Nativities are wonderful, they bring together all the elements of the different Christmas stories from the Gospels into a composite picture that is rich and joyful: the Holy Family, angels, shepherds, Magi, animals. They’re a great way to introduce the Christmas story to kids and to make things visual, not just verbal. Roger and Donna Boe have nativities from all over the world that adorn their home in December. Lana Gribas makes nativities, and this year made some midwives to introduce into the scene, local Bethlehem women who likely would’ve leapt into action to help Mary deliver her baby. So cool.

For as wonderful as they are, nativities collapse the chronology of the biblical stories, and for tonight I want to separate some things out. Take, for example, the sky filling up with angels, the heavens alive with song, the glory shining all around and dispersing the darkness. That was not a moment that all the characters of Christmas experienced, and it didn’t even happen in town or over the manger.

No, it happened outside the town, in the field, in the night, to those who were awake when no one else was because they had to be. It came to those who, because of their social class and family of origin, their desperation or, who knows, their disillusionment with the life of the city, had the night watch over the animals. They were awake in the darkness, and God was thinking about them. They were on the fringes of their community, but they were at the center of God’s concern. It is difficult for those who are awake all night to encounter God in the ways the rest of us do, but God found a way to them.

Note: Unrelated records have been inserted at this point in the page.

-- pv_equiv track=rewrite | github.com/aloosley/persistable | persistable/util/dict.py | update
-- ===== SOURCE A (Python) =====
-- def update(dict1, dict2, overwrite=True, append=True):
--     """ overwrites dict1 with dict2 """
--     if overwrite and append:
--         dict1.update(dict2)
--     if overwrite and not append:
--         for k in dict1:
--             if k in dict2:
--                 dict1[k] = dict2[k]
--     if not overwrite and append:
--         for k in dict2:
--             if k not in dict1:
--                 dict1[k] = dict2[k]
--     return dict1
-- ===== SOURCE B (Python) =====
-- def update(dict1, dict2, overwrite=True, append=True):
--     """ overwrites dict1 with dict2 """
--     for k, v in dict2.items():
--         if overwrite if k in dict1 else append:
--             dict1[k] = v
--     return dict1
-- ===== Notes on version B (the rewrite author's own statement) =====
-- stated objective: simpler
-- what changed: Replaces A's three flag-guarded branches (one of which scans dict1) with a single loop over dict2.items() that writes a key iff the relevant flag (overwrite for existing keys, append for new ones) is set.
import Mathlib
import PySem

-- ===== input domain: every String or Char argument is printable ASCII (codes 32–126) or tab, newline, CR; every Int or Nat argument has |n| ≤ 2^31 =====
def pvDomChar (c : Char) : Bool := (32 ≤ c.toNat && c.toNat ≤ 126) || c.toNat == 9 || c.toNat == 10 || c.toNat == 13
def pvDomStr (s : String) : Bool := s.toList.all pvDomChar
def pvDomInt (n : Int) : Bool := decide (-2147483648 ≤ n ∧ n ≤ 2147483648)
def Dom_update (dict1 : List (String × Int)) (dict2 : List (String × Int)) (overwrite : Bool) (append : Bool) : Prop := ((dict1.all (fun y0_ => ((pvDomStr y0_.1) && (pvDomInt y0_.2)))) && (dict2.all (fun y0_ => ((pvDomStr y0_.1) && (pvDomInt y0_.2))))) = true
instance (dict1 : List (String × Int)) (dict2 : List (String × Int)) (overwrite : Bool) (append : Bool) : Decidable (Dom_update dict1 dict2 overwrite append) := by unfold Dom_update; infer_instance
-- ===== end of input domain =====

-- B collapses A's three flag-guarded branches into one loop over dict2.items(); both A and B mutate dict1 in place the same way (the equivalence below is about the returned dict).


-- ===== PORT A =====
-- literal transliteration of A: three flag-guarded branches; dicts are PySem.Dict built from the assoc lists
def update (dict1 : List (String × Int)) (dict2 : List (String × Int)) (overwrite : Bool) (append : Bool) : List (String × Int) :=
  let d2 : PySem.Dict String Int := PySem.Dict.ofList dict2
  let d1 : PySem.Dict String Int := PySem.Dict.ofList dict1
  -- if overwrite and append: dict1.update(dict2)
  let d1 := if overwrite && append then d1.update d2.items else d1
  -- if overwrite and not append: for k in dict1: if k in dict2: dict1[k] = dict2[k]
  let d1 := if overwrite && !append then
      d1.keys.foldl (fun d k => if d2.contains k then d.insert k (d2.getD k 0) else d) d1
    else d1
  -- if not overwrite and append: for k in dict2: if k not in dict1: dict1[k] = dict2[k]
  let d1 := if !overwrite && append then
      d2.keys.foldl (fun d k => if !(d.contains k) then d.insert k (d2.getD k 0) else d) d1
    else d1
  d1.items

-- ===== PORT B =====
-- literal transliteration of B: one loop over dict2.items()
def update_alt (dict1 : List (String × Int)) (dict2 : List (String × Int)) (overwrite : Bool) (append : Bool) : List (String × Int) :=
  let d2 : PySem.Dict String Int := PySem.Dict.ofList dict2
  let d1 : PySem.Dict String Int := PySem.Dict.ofList dict1
  (d2.items.foldl (fun d kv =>
      if (if d.contains kv.1 then overwrite else append) then d.insert kv.1 kv.2 else d) d1).items

-- ===== PRECONDITION & SPEC =====
def Spec_update (dict1 : List (String × Int)) (dict2 : List (String × Int)) (overwrite : Bool) (append : Bool) (out : List (String × Int)) : Prop := out = update_alt dict1 dict2 overwrite append
instance (dict1 : List (String × Int)) (dict2 : List (String × Int)) (overwrite : Bool) (append : Bool) (out : List (String × Int)) : Decidable (Spec_update dict1 dict2 overwrite append out) := by unfold Spec_update; infer_instance

-- ===== CLAIM (what is proved, stated in full; the proofs are below) =====
def Claim_equal_update : Prop := ∀ (dict1 : List (String × Int)) (dict2 : List (String × Int)) (overwrite : Bool) (append : Bool), Dom_update dict1 dict2 overwrite append → Spec_update dict1 dict2 overwrite append (update dict1 dict2 overwrite append)

-- ===== LEMMAS AND PROOFS =====

-- a fold whose step never changes the state is the identity
theorem foldl_id {α β : Type} (l : List β) (d : α) : l.foldl (fun d _ => d) d = d := by
  induction l generalizing d with
  | nil => rfl
  | cons b l ih => simpa using ih d

-- the pointwise effect of B's loop (overwrite = true case): first match in l
def fB (l : List (String × Int)) (p : String × Int) : String × Int :=
  match l.find? (fun q => q.1 == p.1) with
  | some q => (p.1, q.2)
  | none => p

-- the pointwise effect of A's overwrite-only loop over a key list ks
def fA (d2 : PySem.Dict String Int) (ks : List String) (p : String × Int) : String × Int :=
  if ks.contains p.1 && d2.contains p.1 then (p.1, d2.getD p.1 0) else p

theorem lemB (l : List (String × Int)) :
    ∀ d : PySem.Dict String Int, (l.map Prod.fst).Nodup →
    (l.foldl (fun d kv => if d.contains kv.1 then d.insert kv.1 kv.2 else d) d).items
      = d.items.map (fB l) := by
  induction l with
  | nil =>
    intro d _
    rw [show fB [] = fun p => p from rfl]
    simp
  | cons kv l ih =>
    rintro d hnd
    obtain ⟨k, v⟩ := kv
    simp only [List.map_cons, List.nodup_cons] at hnd
    rw [List.foldl_cons]
    by_cases hc : d.contains k = true
    · rw [if_pos hc, ih _ hnd.2, PySem.Dict.items_insert_of_contains _ _ hc, List.map_map]
      apply List.map_congr_left
      intro p _
      by_cases hk : p.1 = k
      · have hfind : l.find? (fun q => q.1 == k) = none := by
          rw [List.find?_eq_none]
          intro q hq
          simp only [beq_iff_eq]
          intro h
          exact hnd.1 (h ▸ List.mem_map_of_mem hq)
        simp [Function.comp, fB, hk, hfind]
      · have hk2 : (k == p.1) = false := beq_eq_false_iff_ne.mpr (Ne.symm hk)
        simp [Function.comp, fB, hk, hk2]
    · rw [if_neg hc, ih _ hnd.2]
      apply List.map_congr_left
      intro p hp
      have hk1 : p.1 ≠ k := by
        intro h
        apply hc
        unfold PySem.Dict.contains
        rw [List.any_eq_true]
        exact ⟨p, hp, by simp [h]⟩
      have hk2 : (k == p.1) = false := beq_eq_false_iff_ne.mpr (Ne.symm hk1)
      simp [fB, List.find?_cons, hk2]

theorem lemA (d2 : PySem.Dict String Int) (ks : List String) :
    ∀ d : PySem.Dict String Int, ks.Nodup → (∀ k ∈ ks, d.contains k = true) →
    (ks.foldl (fun d k => if d2.contains k then d.insert k (d2.getD k 0) else d) d).items
      = d.items.map (fA d2 ks) := by
  induction ks with
  | nil =>
    intro d _ _
    rw [show fA d2 [] = fun p => p from rfl]
    simp
  | cons k ks ih =>
    intro d hnd hmem
    simp only [List.nodup_cons] at hnd
    rw [List.foldl_cons]
    by_cases hc : d2.contains k = true
    · have hdk : d.contains k = true := hmem k (by simp)
      have hmem' : ∀ j ∈ ks, (d.insert k (d2.getD k 0)).contains j = true := by
        intro j hj
        rw [PySem.Dict.contains_insert]
        simp [hmem j (List.mem_cons_of_mem _ hj)]
      rw [if_pos hc, ih _ hnd.2 hmem', PySem.Dict.items_insert_of_contains _ _ hdk, List.map_map]
      apply List.map_congr_left
      intro p _
      by_cases hk : p.1 = k
      · have hknot : ks.contains k = false := by simpa using hnd.1
        simp [Function.comp, fA, hk, hknot, hc]
      · simp [Function.comp, fA, hk]
    · rw [if_neg hc, ih _ hnd.2 (fun j hj => hmem j (List.mem_cons_of_mem _ hj))]
      apply List.map_congr_left
      intro p _
      by_cases hk : p.1 = k
      · simp [fA, hk, hc]
      · simp [fA, hk]

theorem fB_items_eq (d2 : PySem.Dict String Int) (p : String × Int) :
    fB d2.items p = if d2.contains p.1 then (p.1, d2.getD p.1 0) else p := by
  unfold fB PySem.Dict.contains PySem.Dict.getD PySem.Dict.get?
  cases hf : d2.items.find? (fun q => q.1 == p.1) with
  | none =>
    have h : d2.items.any (fun q => q.1 == p.1) = false := by
      rw [Bool.eq_false_iff, Ne, List.any_eq_true]
      rintro ⟨q, hq, hq1⟩
      exact (List.find?_eq_none.mp hf q hq) hq1
    simp [h]
  | some q =>
    have hq1 : (q.1 == p.1) = true := by simpa using List.find?_some hf
    have h : d2.items.any (fun q => q.1 == p.1) = true :=
      List.any_eq_true.mpr ⟨q, List.mem_of_find?_eq_some hf, hq1⟩
    simp [h, hf]

-- ===== VERDICT (by name: the statement is the Claim_ definition above) =====
theorem update_spec : Claim_equal_update := by
  intro dict1 dict2 overwrite append _
  unfold Spec_update update update_alt
  set d2 : PySem.Dict String Int := PySem.Dict.ofList dict2 with hd2
  set d1 : PySem.Dict String Int := PySem.Dict.ofList dict1 with hd1
  have hnd2 : d2.keys.Nodup := PySem.Dict.nodup_keys_ofList _
  have hnd1 : d1.keys.Nodup := PySem.Dict.nodup_keys_ofList _
  cases overwrite <;> cases append <;>
    simp only [Bool.and_self, Bool.and_true, Bool.and_false, Bool.true_and, Bool.false_and,
      Bool.not_true, Bool.not_false, Bool.false_eq_true, eq_self_iff_true, if_true, if_false,
      reduceIte]
  · -- overwrite = false, append = false: B's loop never writes
    have he : (fun (d : PySem.Dict String Int) (kv : String × Int) =>
        if (if d.contains kv.1 then false else false) then d.insert kv.1 kv.2 else d)
        = fun d _ => d := by
      funext d kv; simp
    rw [he, foldl_id]
  · -- overwrite = false, append = true
    have he : (fun (d : PySem.Dict String Int) (kv : String × Int) =>
        if (if d.contains kv.1 then false else true) then d.insert kv.1 kv.2 else d)
        = fun d kv => if !(d.contains kv.1) then d.insert kv.1 kv.2 else d := by
      funext d kv; cases h : d.contains kv.1 <;> simp [h]
    rw [he, PySem.Dict.items_eq_map_keys d2 hnd2 0, List.foldl_map]
  · -- overwrite = true, append = false
    have he : (fun (d : PySem.Dict String Int) (kv : String × Int) =>
        if (if d.contains kv.1 then true else false) then d.insert kv.1 kv.2 else d)
        = fun d kv => if d.contains kv.1 then d.insert kv.1 kv.2 else d := by
      funext d kv; cases h : d.contains kv.1 <;> simp [h]
    rw [he]
    rw [lemA d2 d1.keys d1 hnd1 (fun k hk => (PySem.Dict.contains_iff_mem_keys d1 k).mpr hk),
      lemB d2.items d1 hnd2]
    apply List.map_congr_left
    intro p hp
    have hpm : p.1 ∈ d1.keys := by
      simp only [PySem.Dict.keys, List.mem_map]
      exact ⟨p, hp, rfl⟩
    rw [fB_items_eq]
    simp [fA, hpm]
  · -- overwrite = true, append = true
    have he : (fun (d : PySem.Dict String Int) (kv : String × Int) =>
        if (if d.contains kv.1 then true else true) then d.insert kv.1 kv.2 else d)
        = fun d kv => d.insert kv.1 kv.2 := by
      funext d kv; simp
    rw [he]
    rfl
-- ===== VERDICT (by name: the statement is the Claim_ definition above) =====
theorem origin_spec : Claim_equal_origin := by
  intro sd _ _
  unfold Spec_origin origin origin_alt
  simp only []
  set var1 : List String := ((sd.find? (fun p => p.1 == "ORIGIN")).map Prod.snd).getD [] with hv
  set S : List Char := var1.flatMap pvUpA with hS
  have hA : var1.foldl originLineStep [] = S := seq_eq var1
  rw [hA, strip_flatMap_upA]
  have hchunk := chunkA_aux 0 S []
  simp only [Nat.mul_zero, Nat.cast_zero, List.drop_zero, List.nil_append] at hchunk
  rw [hchunk]
  have hB := altFold var1 ([], 0)
  simp only [List.nil_append, Nat.zero_add] at hB
  rw [hB]
  by_cases hmod : S.length % 70 = 0
  · have : (S.length % 70 == 0) = true := by simp [hmod]
    rw [this, if_pos rfl]
    have := emit_chunks S
    rw [if_pos hmod] at this
    simp only [List.append_nil] at this
    rw [this]
  · have : (S.length % 70 == 0) = false := by simp [hmod]
    rw [this]
    simp only [Bool.false_eq_true, if_false]
    have := emit_chunks S
    rw [if_neg hmod] at this
    rw [this]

When you are awake in the dark, God is thinking about you. When you have drifted to the fringes of your community and your sense of self and can hardly remember what “ordinary” life is like, you remain at the center of God’s concern.

 Have you ever been awake in the night? By a sick bed or a death bed, nursing a child, or waiting up for someone to come home? Working a night shift, homesick, or afflicted for some inexplicable reason with insomnia? We can take the night figuratively, too. Sometimes the darkness becomes our native terrain in long seasons of grief or our depression.

  For you, the angel says. For you.

  As the Gospel of John tells us,

The light shines in the darkness,

and the darkness can never extinguish it.

And as the Psalm says:

I could ask the darkness to hide me

and the light around me to become night—

but even in darkness I cannot hide from you.

To you the night shines as bright as day.

Let’s take another look at this nativity. Here we have the three wise men, the Magi from the East, who elevate the scene with their royalty, their strange and exotic attire, their gifts of gold and spice. But the Magi did not come to the manger, they came to Mary & Joseph’s house. And they did not appear the night of Jesus’ birth but when Jesus was nearly two years old. On that first Christmas night, they were just catching sight of the star, and preparing to set off on their journey. So, if y’all will permit it, I’m going to move them over here for a moment.

As you can see, the scene is growing bare and ordinary. Just a mother and father with their newborn baby, awake in the dark, alone with their thoughts. Not lavished as royalty, not illuminated by glory, just… awake, exhausted from labor, feeling that indescribable mixture of ecstasy and terror at holding a newborn child. The night could’ve so easily gone unmarked. Their midnight vigil could so easily have grown lonesome as the hours crept on.

But all of a sudden, barreling into town come the shepherds. They decided to go and see for themselves, to pass on the news that the angels passed on to them, that this is no ordinary baby but the Savior of the world. And it took courage! Courage to believe that God was at work in the night. Courage for men toughened by life out of doors to go shower praise upon a mother and her child. Courage to come back into the town, to trust that God had really told them – of all people – something true. But the angels had told them to not be afraid, and they went unafraid. To share their joy with others who, for their own reasons, were awake that same night.

That same night!

Awake working, awake nursing, awake grieving, awake keeping vigil – all of us, at one point or another, whether in spirit or in body, spend time on night watch. When that darkness comes, we are not alone in it. God breaks through to us, and God helps us to break through to one another.

Is this not the Church?

Is this not the community of creative love that God has been stitching together since that first Christmas night?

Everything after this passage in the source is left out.